PATIENTS AND METHODS
Data sources
Our study combined data from 5 clinical SLE cohorts in Canada (McGill University Health Centre [MUHC] in Montreal, CHU de Québec–Université Laval in Quebec City, Dalhousie University in Halifax, University of Manitoba in Winnipeg, and the Southern Alberta Registry for Lupus Erythematosus at the University of Calgary). The cohorts enrolled unselected patients age ≥18 years who met American College of Rheumatology criteria for SLE (11) at the time that they presented to each center (including both incident and prevalent cases). The enrollment and follow‐up period spanned January 1999 to January 2019.

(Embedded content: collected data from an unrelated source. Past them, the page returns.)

lemma pickL_spec (vs : List Int) : ∀ (mni mnv off : Int),
    (pickL mni mnv off vs = (mni, mnv) ∧ ∀ w ∈ vs, mnv ≤ w) ∨
    (∃ k : Nat, k < vs.length ∧
      pickL mni mnv off vs = (off + (k : Int), vs.getD k 0) ∧
      vs.getD k 0 < mnv ∧
      (∀ q : Nat, q < vs.length → vs.getD k 0 ≤ vs.getD q 0) ∧
      (∀ l : Nat, l < k → vs.getD k 0 < vs.getD l 0)) := by
  induction vs with
  | nil => intro mni mnv off; left; exact ⟨rfl, by simp⟩
  | cons w ws ih =>
    intro mni mnv off
    by_cases hw : w < mnv
    · right
      rcases ih off w (off + 1) with ⟨heq, hall⟩ | ⟨k, hk, heq, hlt, hmin, hfirst⟩
      · refine ⟨0, by simp, by simp [pickL, hw, heq], by simpa using hw, ?_, by omega⟩
        intro q hq
        match q with
        | 0 => simp
        | q + 1 =>
          simp only [List.getD_cons_zero, List.getD_cons_succ]
          have hq' : q < ws.length := by simpa using hq
          have : ws.getD q 0 ∈ ws := by
            rw [List.getD_eq_getElem _ _ hq']; exact List.getElem_mem hq'
          exact hall _ this
      · refine ⟨k + 1, by simpa using Nat.succ_lt_succ hk, ?_, ?_, ?_, ?_⟩
        · simp only [pickL, if_pos hw, heq, List.getD_cons_succ]
          rw [Prod.mk.injEq]
          refine ⟨by push_cast; ring, rfl⟩
        · simp only [List.getD_cons_succ]; omega
        · intro q hq
          match q with
          | 0 => simp only [List.getD_cons_succ, List.getD_cons_zero]; omega
          | q + 1 =>
            simp only [List.getD_cons_succ]
            exact hmin q (by simpa using hq)
        · intro l hl
          match l with
          | 0 => simp only [List.getD_cons_succ, List.getD_cons_zero]; omega
          | l + 1 =>
            simp only [List.getD_cons_succ]
            exact hfirst l (by omega)
    · rcases ih mni mnv (off + 1) with ⟨heq, hall⟩ | ⟨k, hk, heq, hlt, hmin, hfirst⟩
      · left
        refine ⟨by simp [pickL, hw, heq], ?_⟩
        intro w' hw'
        rcases List.mem_cons.mp hw' with h | h
        · omega
        · exact hall _ h
      · right
        refine ⟨k + 1, by simpa using Nat.succ_lt_succ hk, ?_, ?_, ?_, ?_⟩
        · simp only [pickL, if_neg hw, heq, List.getD_cons_succ]
          rw [Prod.mk.injEq]
          refine ⟨by push_cast; ring, rfl⟩
        · simp only [List.getD_cons_succ]; omega
        · intro q hq
          match q with
          | 0 => simp only [List.getD_cons_succ, List.getD_cons_zero]; omega
          | q + 1 =>
            simp only [List.getD_cons_succ]
            exact hmin q (by simpa using hq)
        · intro l hl
          match l with
          | 0 => simp only [List.getD_cons_succ, List.getD_cons_zero]; omega
          | l + 1 =>
            simp only [List.getD_cons_succ]
            exact hfirst l (by omega)
-- pv_equiv track=rewrite | github.com/kearseya/dysgu-pipelines | RRAssembler/old_plot_sequence.py | get_underline
-- ===== SOURCE A (Python) =====
-- def get_underline(u, sim, contig):
--
--     for s, e in sim:
--         for i in range(s, e):
--             if u[i] == "_":
--                 u[i] = "="  # Double underline
--             elif u[i] == " ":
--                 u[i] = "_"
--             elif u[i] == "=":
--                 u[i] = "B"
--     return u
-- ===== SOURCE B (Python) =====
-- ORDER = [" ", "_", "=", "B"]
--
--
-- def _rank(ch):
--     if ch == " ":
--         return 0
--     if ch == "_":
--         return 1
--     if ch == "=":
--         return 2
--     if ch == "B":
--         return 3
--     return None
--
--
-- def get_underline(u, sim, contig):
--     # Difference-array coverage count, then one pass mapping each position's
--     # initial char plus its coverage count to the final char of the chain
--     # ' ' -> '_' -> '=' -> 'B'.  Returns a fresh list (A mutates u in place).
--     n = len(u)
--     diff = [0] * (n + 1)
--     for s, e in sim:
--         s2 = max(s, 0)
--         e2 = min(e, n)
--         if s2 < e2:
--             diff[s2] += 1
--             diff[e2] -= 1
--     out = []
--     count = 0
--     for i, ch in enumerate(u):
--         count += diff[i]
--         r = _rank(ch)
--         if r is None:
--             out.append(ch)
--         else:
--             out.append(ORDER[min(r + count, 3)])
--     return out
-- ===== Notes on version B (the rewrite author's own statement) =====
-- stated objective: alternative
-- what changed: Replaces the per-interval per-position rewrite loop by a difference-array coverage count followed by one pass that maps each position's initial char plus its coverage count to the final char of the chain ' '->'_'->'='->'B'; B returns a fresh list instead of mutating u in place.
-- intended difference: On in-bounds intervals with a negative start, A's u[i] indexing wraps and underlines tail positions of u while B clamps the interval to start at 0; D_ holds exactly when some wrapped-onto tail position holds a not-yet-saturated chain char, where A returns extra underlining at the tail and B leaves it alone, which is intended since a negative start denotes an interval beginning before the array, not its tail. — e.g. on get_underline([" "], [(-1, 0)], 0): A returns ["_"], B returns [" "]
import Mathlib
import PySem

Data on demographic, medication, and clinical variables were collected in a standardized manner at enrollment as well as annually and were submitted to the coordinating center at the MUHC for data harmonization. Ethics approval was obtained from the institutional review boards at all participating sites.
Study population
We studied adult patients with SLE exposed to HCQ during the study period. Starting from the first visit with HCQ exposure, we identified patients receiving a lower dose or discontinuing HCQ at a follow‐up visit. We created 1 cohort to study patients from the time they lowered their HCQ dose: in that case, time zero was the date of the first reduction of HCQ dose. Patients were right censored if they discontinued HCQ completely (for any reason), as they then entered the cohort of patients who had discontinued HCQ (where the date of first HCQ discontinuation was defined as time zero). Patients who discontinued HCQ but started chloroquine right away were not included in the discontinuation cohort, as they were still taking an antimalarial. Patients were followed until the outcome of interest, end of the study period (February 2019), death, or loss to follow‐up (see Supplementary Figure 1, available on the Arthritis Care & Research website at http://onlinelibrary.wiley.com/doi/10.1002/acr.24548).

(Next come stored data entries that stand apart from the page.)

-- pv_equiv track=rewrite | github.com/Julesc013/dominium | src/control/view/view_engine.py | resolve_view_policy_id
-- ===== SOURCE A (Python) =====
-- from typing import Dict, List, Mapping, Sequence
--
-- def _as_map(value: object) -> dict:
--     return dict(value or {}) if isinstance(value, Mapping) else {}
--
-- def _sorted_unique_strings(values: object) -> List[str]:
--     if not isinstance(values, list):
--         values = []
--     return sorted(set(str(item).strip() for item in values if str(item).strip()))
--
-- def resolve_view_policy_id(requested_id: str, policy_rows_by_id: Mapping[str, Mapping[str, object]]) -> str:
--     requested = str(requested_id or "").strip()
--     if not requested:
--         return ""
--     if requested in policy_rows_by_id:
--         return requested
--     for policy_id in sorted(policy_rows_by_id.keys()):
--         policy = _as_map(policy_rows_by_id.get(policy_id))
--         legacy_rows = _sorted_unique_strings(_as_map(policy.get("extensions")).get("legacy_view_mode_ids"))
--         if requested in legacy_rows:
--             return str(policy_id)
--     return ""
-- ===== SOURCE B (Python) =====
-- from typing import Mapping
--
-- def resolve_view_policy_id(requested_id: str, policy_rows_by_id: Mapping[str, Mapping[str, object]]) -> str:
--     requested = str(requested_id or "").strip()
--     if not requested:
--         return ""
--     if requested in policy_rows_by_id:
--         return requested
--     best = None
--     for policy_id, policy in policy_rows_by_id.items():
--         extensions = dict(policy or {}).get("extensions") or {}
--         legacy = dict(extensions).get("legacy_view_mode_ids")
--         items = legacy if isinstance(legacy, list) else []
--         if any(str(item).strip() == requested for item in items):
--             if best is None or policy_id < best:
--                 best = policy_id
--     return "" if best is None else str(best)
-- ===== Notes on version B (the rewrite author's own statement) =====
-- stated objective: alternative
-- what changed: A sorts all policy ids and, for each candidate in order, builds a sorted deduplicated list of its cleaned legacy ids before a membership test with early exit; B does no sorting at all: one unsorted pass over the policies with a short-circuiting any() per legacy list, keeping the lexicographically smallest matching policy id in an accumulator.
import Mathlib
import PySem

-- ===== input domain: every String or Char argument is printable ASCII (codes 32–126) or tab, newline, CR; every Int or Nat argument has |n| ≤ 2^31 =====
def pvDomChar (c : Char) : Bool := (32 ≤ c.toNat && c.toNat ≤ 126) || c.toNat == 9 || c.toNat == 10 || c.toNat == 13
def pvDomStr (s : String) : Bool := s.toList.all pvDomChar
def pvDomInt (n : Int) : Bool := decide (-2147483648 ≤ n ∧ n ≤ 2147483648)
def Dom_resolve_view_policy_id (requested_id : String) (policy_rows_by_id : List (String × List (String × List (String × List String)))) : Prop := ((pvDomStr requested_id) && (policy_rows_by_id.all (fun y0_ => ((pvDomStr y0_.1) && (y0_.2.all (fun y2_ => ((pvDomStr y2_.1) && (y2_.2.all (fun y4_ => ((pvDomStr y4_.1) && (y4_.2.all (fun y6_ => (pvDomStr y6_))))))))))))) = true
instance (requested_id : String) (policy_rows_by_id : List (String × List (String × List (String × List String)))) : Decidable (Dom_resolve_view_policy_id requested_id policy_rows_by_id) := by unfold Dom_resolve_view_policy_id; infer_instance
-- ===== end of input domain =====

-- B replaces A's sort-all-keys-then-scan (with a sorted-set rebuild per policy) by a single
-- unsorted pass keeping the minimum matching policy id; objective: alternative algorithm, same cost.


-- ===== PORT A =====
-- _as_map(value): dict(value or {}) — the input is an Option of an association list here
def pvAsMap {κ ν : Type} [BEq κ] (value : Option (List (κ × ν))) : PySem.Dict κ ν :=
  PySem.Dict.ofList (value.getD [])

-- _sorted_unique_strings(values) (values is always a list of strings in this typed domain)
def pvSortedUniqueStrings (values : List String) : List String :=
  PySem.List.sorted
    (PySem.Set.ofList ((values.map PySem.Str.strip).filter (fun s => s ≠ "")))
    (fun x => x) false

-- the 'for policy_id in sorted(policy_rows_by_id.keys()): … return …' loop of A
def pvScanA (requested : String)
    (d : PySem.Dict String (List (String × List (String × List String)))) :
    List String → String
  | [] => ""
  | policy_id :: rest =>
    let policy := pvAsMap (d.get? policy_id)
    let legacy_rows :=
      pvSortedUniqueStrings (((pvAsMap (policy.get? "extensions")).get? "legacy_view_mode_ids").getD [])
    if requested ∈ legacy_rows then policy_id else pvScanA requested d rest

def resolve_view_policy_id (requested_id : String)
    (policy_rows_by_id : List (String × List (String × List (String × List String)))) : String :=
  let d : PySem.Dict String (List (String × List (String × List String))) :=
    PySem.Dict.ofList policy_rows_by_id
  let requested := PySem.Str.strip requested_id
  if requested = "" then ""
  else if d.contains requested then requested
  else pvScanA requested d (PySem.List.sorted d.keys (fun x => x) false)

-- ===== PORT B =====
def resolve_view_policy_id_alt (requested_id : String)
    (policy_rows_by_id : List (String × List (String × List (String × List String)))) : String :=
  let d : PySem.Dict String (List (String × List (String × List String))) :=
    PySem.Dict.ofList policy_rows_by_id
  let requested := PySem.Str.strip requested_id
  if requested = "" then ""
  else if d.contains requested then requested
  else
    let best := d.items.foldl (fun best p =>
      let extensions := (PySem.Dict.ofList p.2).getD "extensions" []
      let items := ((PySem.Dict.ofList extensions).get? "legacy_view_mode_ids").getD []
      if items.any (fun item => PySem.Str.strip item == requested) then
        match best with
        | none => some p.1
        | some b => if p.1 < b then some p.1 else some b
      else best) none
    match best with
    | none => ""
    | some b => b

-- ===== PRECONDITION & SPEC =====
def Spec_resolve_view_policy_id (requested_id : String) (policy_rows_by_id : List (String × List (String × List (String × List String)))) (out : String) : Prop := out = resolve_view_policy_id_alt requested_id policy_rows_by_id
instance (requested_id : String) (policy_rows_by_id : List (String × List (String × List (String × List String)))) (out : String) : Decidable (Spec_resolve_view_policy_id requested_id policy_rows_by_id out) := by unfold Spec_resolve_view_policy_id; infer_instance

-- ===== CLAIM (what is proved, stated in full; the proofs are below) =====
def Claim_equal_resolve_view_policy_id : Prop := ∀ (requested_id : String) (policy_rows_by_id : List (String × List (String × List (String × List String)))), Dom_resolve_view_policy_id requested_id policy_rows_by_id → Spec_resolve_view_policy_id requested_id policy_rows_by_id (resolve_view_policy_id requested_id policy_rows_by_id)

-- ===== LEMMAS AND PROOFS =====

-- the per-key test both programs share, phrased as B computes it
def pvQ (requested : String)
    (d : PySem.Dict String (List (String × List (String × List String)))) (k : String) : Bool :=
  ((((pvAsMap ((pvAsMap (d.get? k)).get? "extensions")).get? "legacy_view_mode_ids").getD []).any
    (fun item => PySem.Str.strip item == requested))

-- the min-accumulator step of B, with the test abstracted out
def pvJoinMin (acc : Option String) (k : String) : Option String :=
  match acc with
  | none => some k
  | some b => if k < b then some k else some b

-- membership in A's sorted-unique cleaned list = B's any-test (for nonempty requested)
lemma pv_mem_sortedUnique (requested : String) (hreq : requested ≠ "") (items : List String) :
    (requested ∈ pvSortedUniqueStrings items) ↔
      items.any (fun item => PySem.Str.strip item == requested) = true := by
  unfold pvSortedUniqueStrings
  rw [PySem.List.mem_sorted, PySem.Set.mem_ofList, List.mem_filter, List.any_eq_true]
  simp only [List.mem_map, beq_iff_eq, decide_eq_true_eq]
  constructor
  · rintro ⟨⟨i, hi, he⟩, -⟩; exact ⟨i, hi, he⟩
  · rintro ⟨i, hi, he⟩; exact ⟨⟨i, hi, he⟩, by simpa [he] using hreq⟩

-- A's scan is find? of pvQ over the key list
lemma pv_scanA_eq_find (requested : String) (hreq : requested ≠ "")
    (d : PySem.Dict String (List (String × List (String × List String))))
    (ks : List String) :
    pvScanA requested d ks = ((ks.find? (pvQ requested d)).getD "") := by
  induction ks with
  | nil => rfl
  | cons k rest ih =>
    simp only [pvScanA, List.find?_cons]
    by_cases hm : requested ∈ pvSortedUniqueStrings
        (((pvAsMap ((pvAsMap (d.get? k)).get? "extensions")).get? "legacy_view_mode_ids").getD [])
    · have hq : pvQ requested d k = true := (pv_mem_sortedUnique requested hreq _).mp hm
      rw [if_pos hm, hq]; rfl
    · have hq : pvQ requested d k = false := by
        cases hqq : pvQ requested d k with
        | true => exact absurd ((pv_mem_sortedUnique requested hreq _).mpr hqq) hm
        | false => rfl
      rw [if_neg hm, hq, ih]

-- B's fold over items is the pvJoinMin fold over the matching keys
lemma pv_fold_items_eq (requested : String)
    (d : PySem.Dict String (List (String × List (String × List String)))) (l : List (String × List (String × List (String × List String)))) (acc : Option String)
    (h : ∀ p ∈ l, d.get? p.1 = some p.2) :
    l.foldl (fun best p =>
      let extensions := (PySem.Dict.ofList p.2).getD "extensions" []
      let items := ((PySem.Dict.ofList extensions).get? "legacy_view_mode_ids").getD []
      if items.any (fun item => PySem.Str.strip item == requested) then
        match best with
        | none => some p.1
        | some b => if p.1 < b then some p.1 else some b
      else best) acc
    = (l.map Prod.fst).foldl (fun acc k => if pvQ requested d k then pvJoinMin acc k else acc) acc := by
  induction l generalizing acc with
  | nil => rfl
  | cons p rest ih =>
    have hp : d.get? p.1 = some p.2 := h p (List.mem_cons_self)
    have hq : pvQ requested d p.1
        = (((PySem.Dict.ofList ((PySem.Dict.ofList p.2).getD "extensions" []) :
              PySem.Dict String (List String)).get? "legacy_view_mode_ids").getD []).any
            (fun item => PySem.Str.strip item == requested) := by
      unfold pvQ pvAsMap
      rw [hp]
      rfl
    simp only [List.map_cons, List.foldl_cons]
    rw [ih _ (fun q hq => h q (List.mem_cons_of_mem _ hq))]
    congr 1
    rw [hq]
    by_cases hb : (((PySem.Dict.ofList ((PySem.Dict.ofList p.2).getD "extensions" []) :
              PySem.Dict String (List String)).get? "legacy_view_mode_ids").getD []).any
            (fun item => PySem.Str.strip item == requested) = true
    · simp only [hb, if_true]; rfl
    · simp only [Bool.not_eq_true] at hb; simp only [hb, if_false, Bool.false_eq_true]

-- pvJoinMin fold of a ≤-sorted list from none is its head
lemma pv_fold_joinMin_sorted (m : List String) (hm : m.Pairwise (· ≤ ·)) :
    m.foldl pvJoinMin none = m.head? := by
  cases m with
  | nil => rfl
  | cons a t =>
    have hle : ∀ x ∈ t, a ≤ x := fun x hx => (List.pairwise_cons.mp hm).1 x hx
    have key : ∀ (t : List String), (∀ x ∈ t, a ≤ x) → t.foldl pvJoinMin (some a) = some a := by
      intro t
      induction t with
      | nil => intro _; rfl
      | cons b t ih =>
        intro hb
        have hab : ¬ b < a := not_lt.mpr (hb b List.mem_cons_self)
        simp only [List.foldl_cons, pvJoinMin, if_neg hab]
        exact ih (fun x hx => hb x (List.mem_cons_of_mem _ hx))
    simpa [pvJoinMin] using key t hle

lemma pv_joinMin_comm (acc : Option String) (a b : String) :
    pvJoinMin (pvJoinMin acc a) b = pvJoinMin (pvJoinMin acc b) a := by
  have hmin : ∀ (b k : String), pvJoinMin (some b) k = some (min b k) := by
    intro b k
    simp only [pvJoinMin]
    rcases lt_or_ge k b with h | h
    · rw [if_pos h, min_eq_right h.le]
    · rw [if_neg (not_lt.mpr h), min_eq_left h]
  cases acc with
  | none =>
    show pvJoinMin (some a) b = pvJoinMin (some b) a
    rw [hmin, hmin, min_comm]
  | some c =>
    rw [hmin, hmin, hmin, hmin, min_assoc, min_assoc, min_comm a b]

-- core: find? over the sorted keys = min-fold over the unsorted keys
lemma pv_find_sorted_eq_fold (Q : String → Bool) (l : List String) :
    (PySem.List.sorted l (fun x => x) false).find? Q
      = l.foldl (fun acc k => if Q k then pvJoinMin acc k else acc) none := by
  have hfilter : ∀ (m : List String) (acc : Option String),
      m.foldl (fun acc k => if Q k then pvJoinMin acc k else acc) acc
        = (m.filter Q).foldl pvJoinMin acc := by
    intro m
    induction m with
    | nil => intro acc; rfl
    | cons a t ih =>
      intro acc
      by_cases hq : Q a = true
      · simp only [List.foldl_cons, List.filter_cons_of_pos hq, if_pos hq, ih]
      · simp only [Bool.not_eq_true] at hq
        rw [List.foldl_cons, List.filter_cons_of_neg (by simp [hq]), hq]
        simp only [Bool.false_eq_true, if_false]
        exact ih acc
  rw [hfilter]
  -- find? over sorted = head? of the filtered sorted list
  rw [← List.head?_filter]
  have hperm : ((PySem.List.sorted l (fun x => x) false).filter Q).Perm (l.filter Q) :=
    (PySem.List.sorted_perm l (fun x => x) false).filter Q
  have hpair : ((PySem.List.sorted l (fun x => x) false).filter Q).Pairwise (· ≤ ·) :=
    (PySem.List.sorted_pairwise l (fun x => x)).filter Q
  rw [← pv_fold_joinMin_sorted _ hpair]
  exact (@List.Perm.foldl_eq _ _ pvJoinMin _ _ ⟨fun acc a b => pv_joinMin_comm acc a b⟩ hperm.symm none).symm

-- ===== VERDICT (by name: the statement is the Claim_ definition above) =====
theorem resolve_view_policy_id_spec : Claim_equal_resolve_view_policy_id := by
  intro requested_id rows _
  unfold Spec_resolve_view_policy_id resolve_view_policy_id resolve_view_policy_id_alt
  by_cases h0 : PySem.Str.strip requested_id = ""
  · simp [h0]
  · simp only [h0, if_false]
    by_cases h1 : (PySem.Dict.ofList rows : PySem.Dict String (List (String × List (String × List String)))).contains (PySem.Str.strip requested_id)
    · simp [h1]
    · simp only [Bool.not_eq_true] at h1
      simp only [h1, Bool.false_eq_true, if_false]
      set d : PySem.Dict String (List (String × List (String × List String))) :=
        PySem.Dict.ofList rows with hd
      set requested := PySem.Str.strip requested_id with hr
      have hnd : d.keys.Nodup := PySem.Dict.nodup_keys_ofList rows
      have hitems : ∀ p ∈ d.items, d.get? p.1 = some p.2 := by
        intro p hp
        exact PySem.Dict.get?_of_mem_items d (by exact hp) hnd
      rw [pv_scanA_eq_find requested h0 d,
        pv_fold_items_eq requested d d.items none hitems,
        pv_find_sorted_eq_fold (pvQ requested d) d.keys]
      have hkeys : d.items.map Prod.fst = d.keys := rfl
      rw [hkeys]
      cases d.keys.foldl (fun acc k => if pvQ requested d k then pvJoinMin acc k else acc) none with
      | none => rfl
      | some b => rfl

HCQ use was assumed to be constant for the entire 1‐year period between 2 adjacent visits; if, for example, a participant was taking HCQ at the first and second visits but not at the third visit, then they were considered an HCQ user during the period between the first and third visits (approximately 2 years) and a nonuser from the third visit on (unless HCQ was reintroduced, which qualified as part of our outcome of interest). However, in sensitivity analyses, we repeated the primary analysis, reassigning the date that the patients tapered/stopped HCQ (from the first study visit where the reduction/stop was originally recorded) to a date 6 months prior (i.e., half‐way between study visits).
Outcome
The primary composite outcome was time to the first of the following events indicating an SLE flare: 1) an increase of at least 4 points (above baseline score) in the SLE Disease Activity Index 2000 (SLEDAI‐2K) score; 2) hospitalization for SLE; and/or 3) augmented SLE therapy, defined as an increase in HCQ (or restart if discontinued) or a new start or increase in any of the following: prednisone, immunosuppressive agents (azathioprine, methotrexate, or mycophenolate mofetil), biologics (rituximab or belimumab), cyclophosphamide, or start of chloroquine.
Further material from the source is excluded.